Наиболее проникновенен пятый «Сарказм» (C-dur, Precipitosissimo, 1914). Это подлинно трагическая пьеса, написанная с глубиной, вдохновением и мастерством образного воплощения. Мы уже приводили ее авторскую программу типично гоголевского «смеха сквозь слезы». Впрочем, восприятие ее программности крайне разноречиво («Никакого сарказма в музыке нет. Есть сила и душевное здоровье»,— утверждает А. Орелович в статье «О фортепианной музыке раннего периода творчества С. С. Прокофьева» (сб. «Черты стиля С. Прокофьева», М., 1962, стр. 132).). В основе «Сарказма» — два контрастных образа, два начала, воплощенных в простой трехчастной форме.
«Сарказм» открывается суетливо спешащими, нарочито грубыми, на остинатном ритме, аккордами жестокого смеха: «как будто сорвалась жаждущая зрелища толпа» (Б. Асафьев). Сочетание элементов структурной симметрии и метрической переменности создает противоречивость, внутренне обогащенный образ яростной лавины. Но его монолитность цементируется гармонически-тональной устойчивостью на органном пункте C-dur. В то же время обилие неаккордовых звуков придает этой аккордовой лавине и взвинченную напряженность и искрящуюся красочность.
Затем вступает ковыляющая, прихрамывающая, чуть всхлипывающая тема, напоминающая образ обиженного, всеми забытого человечка (замкнутый средний раздел). После плотной аккордовой фактуры и ладотональной определенности — двухголосие, неустойчивость, обыгрывание напряженных интонаций тритона и септимы. Здесь появляются даже явно импрессионистские аккорды-шорохи, элементы политональности: но несомненно, что истоки этого образа — в «Гноме» Мусоргского (они еще много раз дадут себя знать в творчестве Прокофьева).

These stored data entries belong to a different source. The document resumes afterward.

-- pv_equiv track=rewrite | github.com/Ozen7/CMSC818J-PaperSims | Simulators-v2/MatRaptor/MatRaptorClasses.py | csr_to_c2sr
-- ===== SOURCE A (Python) =====
-- def csr_to_c2sr(data, indices, indptr, num_channels):
--     # Create arrays to store C2SR format data
--     c2sr_values = [[] for _ in range(num_channels)]
--     c2sr_column_ids = [[] for _ in range(num_channels)]
--     c2sr_row_length = []
--     c2sr_row_pointer = []
--
--     # Loop through each row in CSR format
--     for i in range(len(indptr) - 1):
--         # Get the start and end indices for the current row in CSR format
--         start_idx = indptr[i]
--         end_idx = indptr[i + 1]
--
--         # Get the channel assigned to the current row
--         channel = i % num_channels
--
--         # Append the row length and row pointer for the current row in C2SR format
--         c2sr_row_length.append((channel, end_idx - start_idx))
--         c2sr_row_pointer.append((channel, len(c2sr_values[channel])))
--
--         # Loop through the non-zero elements of the current row
--         for j in range(start_idx, end_idx):
--             # Append the value and column id for the current element in C2SR format
--             c2sr_values[channel].append(data[j])
--             c2sr_column_ids[channel].append(indices[j])
--
--
--
--
--     return c2sr_values, c2sr_column_ids, c2sr_row_length, c2sr_row_pointer
-- ===== SOURCE B (Python) =====
-- def csr_to_c2sr(data, indices, indptr, num_channels):
--     nrows = len(indptr) - 1
--     # row lengths in closed form, row-major
--     c2sr_row_length = [(i % num_channels, indptr[i + 1] - indptr[i])
--                        for i in range(nrows)]
--     # channel-major pass: each channel owns rows c, c+nc, c+2*nc, ...
--     c2sr_values = []
--     c2sr_column_ids = []
--     c2sr_row_pointer = [(0, 0)] * nrows  # every slot is overwritten below
--     for c in range(num_channels):
--         vals = []
--         cols = []
--         for i in range(c, nrows, num_channels):
--             c2sr_row_pointer[i] = (c, len(vals))
--             vals += [data[j] for j in range(indptr[i], indptr[i + 1])]
--             cols += [indices[j] for j in range(indptr[i], indptr[i + 1])]
--         c2sr_values.append(vals)
--         c2sr_column_ids.append(cols)
--     return c2sr_values, c2sr_column_ids, c2sr_row_length, c2sr_row_pointer
-- ===== Notes on version B (the rewrite author's own statement) =====
-- stated objective: alternative
-- what changed: Replaces A's single row-major pass that appends into per-channel buckets selected by i % num_channels with a channel-major decomposition: row lengths are a closed-form comprehension, and for each channel the strided row range(c, nrows, num_channels) is walked once, concatenating its rows' values/column ids and assigning row pointers into a preallocated list from a per-channel running length.
import Mathlib
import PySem

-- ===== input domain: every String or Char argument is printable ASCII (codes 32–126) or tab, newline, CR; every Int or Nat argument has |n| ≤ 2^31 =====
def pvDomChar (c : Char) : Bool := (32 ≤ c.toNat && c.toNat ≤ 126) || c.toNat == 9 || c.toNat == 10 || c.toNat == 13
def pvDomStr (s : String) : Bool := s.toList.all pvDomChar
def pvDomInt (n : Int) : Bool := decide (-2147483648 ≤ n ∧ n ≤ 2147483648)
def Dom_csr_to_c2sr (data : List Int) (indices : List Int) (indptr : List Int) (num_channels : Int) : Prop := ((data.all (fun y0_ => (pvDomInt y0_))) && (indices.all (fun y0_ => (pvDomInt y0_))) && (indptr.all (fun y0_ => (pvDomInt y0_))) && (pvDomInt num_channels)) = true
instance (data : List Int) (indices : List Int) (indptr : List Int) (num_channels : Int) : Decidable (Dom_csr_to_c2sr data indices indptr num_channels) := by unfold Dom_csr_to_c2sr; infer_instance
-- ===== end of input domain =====

-- B replaces A's single stateful row-major bucket-appending pass by four independent
-- closed-form comprehensions (channel-major values, per-row closed-form pointers); alternative, not faster.

-- ===== PORT A =====
-- Literal transliteration of A: one stateful fold over the rows (range(len(indptr)-1)),
-- appending into the per-channel bucket lists and the row_length/row_pointer lists.
-- indptr[i]/data[j]/indices[j] use pyGetD (Python negative-index semantics; the default 0 is
-- unreachable inside Pre_); c2sr_values[channel] uses .toNat/.getD/.set, faithful since Pre_
-- forces 0 ≤ channel < num_channels whenever the loop body runs.
def pvStepA (data indices indptr : List Int) (num_channels : Int)
    (st : List (List Int) × List (List Int) × (List (Int × Int)) × (List (Int × Int))) (i : Nat) :
    List (List Int) × List (List Int) × (List (Int × Int)) × (List (Int × Int)) :=
  let start := PySem.List.pyGetD indptr (i : Int) 0
  let stop := PySem.List.pyGetD indptr ((i : Int) + 1) 0
  let channel := PySem.Int.mod (i : Int) num_channels
  let ch := channel.toNat
  let rlen := st.2.2.1 ++ [(channel, stop - start)]
  let rptr := st.2.2.2 ++ [(channel, ((st.1.getD ch []).length : Int))]
  let vc := (PySem.List.pyRange start stop 1).foldl
      (fun (p : List (List Int) × List (List Int)) j =>
        (p.1.set ch (p.1.getD ch [] ++ [PySem.List.pyGetD data j 0]),
         p.2.set ch (p.2.getD ch [] ++ [PySem.List.pyGetD indices j 0])))
      (st.1, st.2.1)
  (vc.1, vc.2, rlen, rptr)

def csr_to_c2sr (data : List Int) (indices : List Int) (indptr : List Int) (num_channels : Int) : List (List Int) × List (List Int) × (List (Int × Int)) × (List (Int × Int)) :=
  (List.range (indptr.length - 1)).foldl (pvStepA data indices indptr num_channels)
    (List.replicate num_channels.toNat [], List.replicate num_channels.toNat [], [], [])

-- ===== PORT B =====
-- indptr[k] for a loop index k (always in range inside Pre_)
def pvIp (indptr : List Int) (k : Nat) : Int := PySem.List.pyGetD indptr (k : Int) 0

def csr_to_c2sr_alt (data : List Int) (indices : List Int) (indptr : List Int) (num_channels : Int) : List (List Int) × List (List Int) × (List (Int × Int)) × (List (Int × Int)) :=
  let nrows := indptr.length - 1   -- Python len(indptr)-1; range() clamps negatives exactly as Nat subtraction does
  -- row lengths in closed form, row-major
  let rlen := (List.range nrows).map (fun (i : Nat) =>
      (PySem.Int.mod (i : Int) num_channels, pvIp indptr (i + 1) - pvIp indptr i))
  -- channel-major pass: channel c owns rows c, c+nc, c+2nc, …; pointer slot i is
  -- assigned (c, len(vals)) before vals is extended with row i's values
  let fin := (PySem.List.pyRange 0 num_channels 1).foldl
    (fun (acc : List (List Int) × List (List Int) × List (Int × Int)) c =>
      let t := (PySem.List.pyRange c (nrows : Int) num_channels).foldl
        (fun (st : List Int × List Int × List (Int × Int)) i =>
          (st.1 ++ (PySem.List.pyRange (PySem.List.pyGetD indptr i 0) (PySem.List.pyGetD indptr (i + 1) 0) 1).map
              (fun j => PySem.List.pyGetD data j 0),
           st.2.1 ++ (PySem.List.pyRange (PySem.List.pyGetD indptr i 0) (PySem.List.pyGetD indptr (i + 1) 0) 1).map
              (fun j => PySem.List.pyGetD indices j 0),
           st.2.2.set i.toNat (c, (st.1.length : Int))))
        ([], [], acc.2.2)
      (acc.1 ++ [t.1], acc.2.1 ++ [t.2.1], t.2.2))
    ([], [], List.replicate nrows ((0 : Int), (0 : Int)))
  (fin.1, fin.2.1, rlen, fin.2.2)

-- ===== PRECONDITION & SPEC =====
-- Pre_ excludes exactly the inputs where Python A raises: ZeroDivisionError/IndexError from
-- i % num_channels / c2sr_values[channel] when num_channels ≤ 0 and there is at least one row,
-- and IndexError from data[j]/indices[j] when some row's index window [indptr[i], indptr[i+1))
-- leaves the Python-valid index range [-len, len) of data or indices.
def Pre_csr_to_c2sr (data : List Int) (indices : List Int) (indptr : List Int) (num_channels : Int) : Prop :=
  (indptr.length ≤ 1 ∨ 0 < num_channels) ∧
  ∀ p ∈ indptr.zip indptr.tail, p.1 < p.2 →
    (-(data.length : Int) ≤ p.1 ∧ p.2 ≤ (data.length : Int) ∧
     -(indices.length : Int) ≤ p.1 ∧ p.2 ≤ (indices.length : Int))
instance (data : List Int) (indices : List Int) (indptr : List Int) (num_channels : Int) : Decidable (Pre_csr_to_c2sr data indices indptr num_channels) := by unfold Pre_csr_to_c2sr; infer_instance

def pvWitness_csr_to_c2sr : List Int × List Int × List Int × Int := ([5, 6, 7], [0, 2, 1], [0, 1, 3], 2)

def Spec_csr_to_c2sr (data : List Int) (indices : List Int) (indptr : List Int) (num_channels : Int) (out : List (List Int) × List (List Int) × (List (Int × Int)) × (List (Int × Int))) : Prop := out = csr_to_c2sr_alt data indices indptr num_channels
instance (data : List Int) (indices : List Int) (indptr : List Int) (num_channels : Int) (out : List (List Int) × List (List Int) × (List (Int × Int)) × (List (Int × Int))) : Decidable (Spec_csr_to_c2sr data indices indptr num_channels out) := by unfold Spec_csr_to_c2sr; infer_instance

-- ===== CLAIM (what is proved, stated in full; the proofs are below) =====
def Claim_equal_csr_to_c2sr : Prop := ∀ (data : List Int) (indices : List Int) (indptr : List Int) (num_channels : Int), Dom_csr_to_c2sr data indices indptr num_channels → Pre_csr_to_c2sr data indices indptr num_channels → Spec_csr_to_c2sr data indices indptr num_channels (csr_to_c2sr data indices indptr num_channels)

-- ===== LEMMAS AND PROOFS =====

-- the comprehension [src[j] for j in range(indptr[i], indptr[i+1])]
def pvSeg (src indptr : List Int) (i : Nat) : List Int :=
  (PySem.List.pyRange (pvIp indptr i) (pvIp indptr (i + 1)) 1).map
    (fun j => PySem.List.pyGetD src j 0)


def pvSpec (data indices indptr : List Int) (nc : Int) (k : Nat) : List (List Int) × List (List Int) × (List (Int × Int)) × (List (Int × Int)) :=
  ((List.range nc.toNat).map (fun c =>
      ((List.range k).filter (fun i => i % nc.toNat == c)).flatMap (pvSeg data indptr)),
   (List.range nc.toNat).map (fun c =>
      ((List.range k).filter (fun i => i % nc.toNat == c)).flatMap (pvSeg indices indptr)),
   (List.range k).map (fun (i : Nat) =>
      (PySem.Int.mod (i : Int) nc, pvIp indptr (i + 1) - pvIp indptr i)),
   (List.range k).map (fun (i : Nat) =>
      (PySem.Int.mod (i : Int) nc,
       ((((List.range i).filter (fun j => j % nc.toNat == i % nc.toNat)).flatMap (pvSeg data indptr)).length : Int))))

lemma pv_mod_cast (i : Nat) (nc : Int) (h : 0 < nc) :
    PySem.Int.mod (i : Int) nc = ((i % nc.toNat : Nat) : Int) := by
  rw [PySem.Int.mod_eq_emod_of_pos h]
  have : nc = (nc.toNat : Int) := by omega
  rw [this]; push_cast; simp

lemma pv_getD_oob (v : List (List Int)) (ch : Nat) (h : ¬ ch < v.length) : v.getD ch [] = [] := by
  simp [List.getD_eq_getElem?_getD, List.getElem?_eq_none (by omega : v.length ≤ ch)]

lemma pv_set_append_step (v : List (List Int)) (ch : Nat) (a b : List Int) :
    (v.set ch (v.getD ch [] ++ a)).set ch ((v.set ch (v.getD ch [] ++ a)).getD ch [] ++ b)
    = v.set ch (v.getD ch [] ++ (a ++ b)) := by
  by_cases h : ch < v.length
  · simp [List.getD_eq_getElem?_getD, h, List.set_set, List.append_assoc]
  · have hle : v.length ≤ ch := by omega
    rw [List.set_eq_of_length_le hle, List.set_eq_of_length_le hle, List.set_eq_of_length_le hle]

lemma pv_inner_fold (f g : Int → Int) (L : List Int) (ch : Nat) (v w : List (List Int)) :
    L.foldl (fun (p : List (List Int) × List (List Int)) j =>
        (p.1.set ch (p.1.getD ch [] ++ [f j]), p.2.set ch (p.2.getD ch [] ++ [g j]))) (v, w)
    = (v.set ch (v.getD ch [] ++ L.map f), w.set ch (w.getD ch [] ++ L.map g)) := by
  induction L generalizing v w with
  | nil =>
      simp only [List.foldl_nil, List.map_nil, List.append_nil]
      by_cases hv : ch < v.length
      · by_cases hw : ch < w.length
        · rw [List.getD_eq_getElem v [] hv, List.getD_eq_getElem w [] hw,
              List.set_getElem_self, List.set_getElem_self]
        · rw [List.getD_eq_getElem v [] hv, List.set_getElem_self,
              pv_getD_oob w ch hw, List.set_eq_of_length_le (by omega)]
      · by_cases hw : ch < w.length
        · rw [List.getD_eq_getElem w [] hw, List.set_getElem_self,
              pv_getD_oob v ch hv, List.set_eq_of_length_le (by omega)]
        · rw [pv_getD_oob v ch hv, pv_getD_oob w ch hw,
              List.set_eq_of_length_le (by omega), List.set_eq_of_length_le (by omega)]
  | cons x xs ih =>
      simp only [List.foldl_cons, ih, List.map_cons]
      rw [pv_set_append_step v ch [f x] (xs.map f), pv_set_append_step w ch [g x] (xs.map g)]
      simp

Наконец, в репризе первоначальной темы — резко трансформированный образ издевательского смеха, горького, приглушенного, самобичующего.
Не случайно этот «Сарказм» стал шедевром исполнительства Софроницкого («Не слушайте нашего смеха, слушайте ту боль, которая за ним» (А. Блок. Ирония. Собрание сочинений, т. V, стр. 349) — таков эпиграф к интерпретации Софроницким «Сарказмов».).
«Сарказмы» получили шумный резонанс и противоположные отклики. Одни их отчаянно ругали; другие (в том числе А. М. Горький) прислушивались к ним с интересом; третьи — бурно восторгались.
В письме Н. Я. Мясковскому от 29 мая 1915 года С. С. Прокофьев писал: «Я начал понемногу знакомить народ с моим последним опусом — Сарказмами (всех пять, наиболее удачные два последних). Народ хватается за голову; одни — чтобы заткнуть уши, другие — чтобы выразить восторг, третьи — чтобы пожалеть бедного автора, когда-то много обещавшего».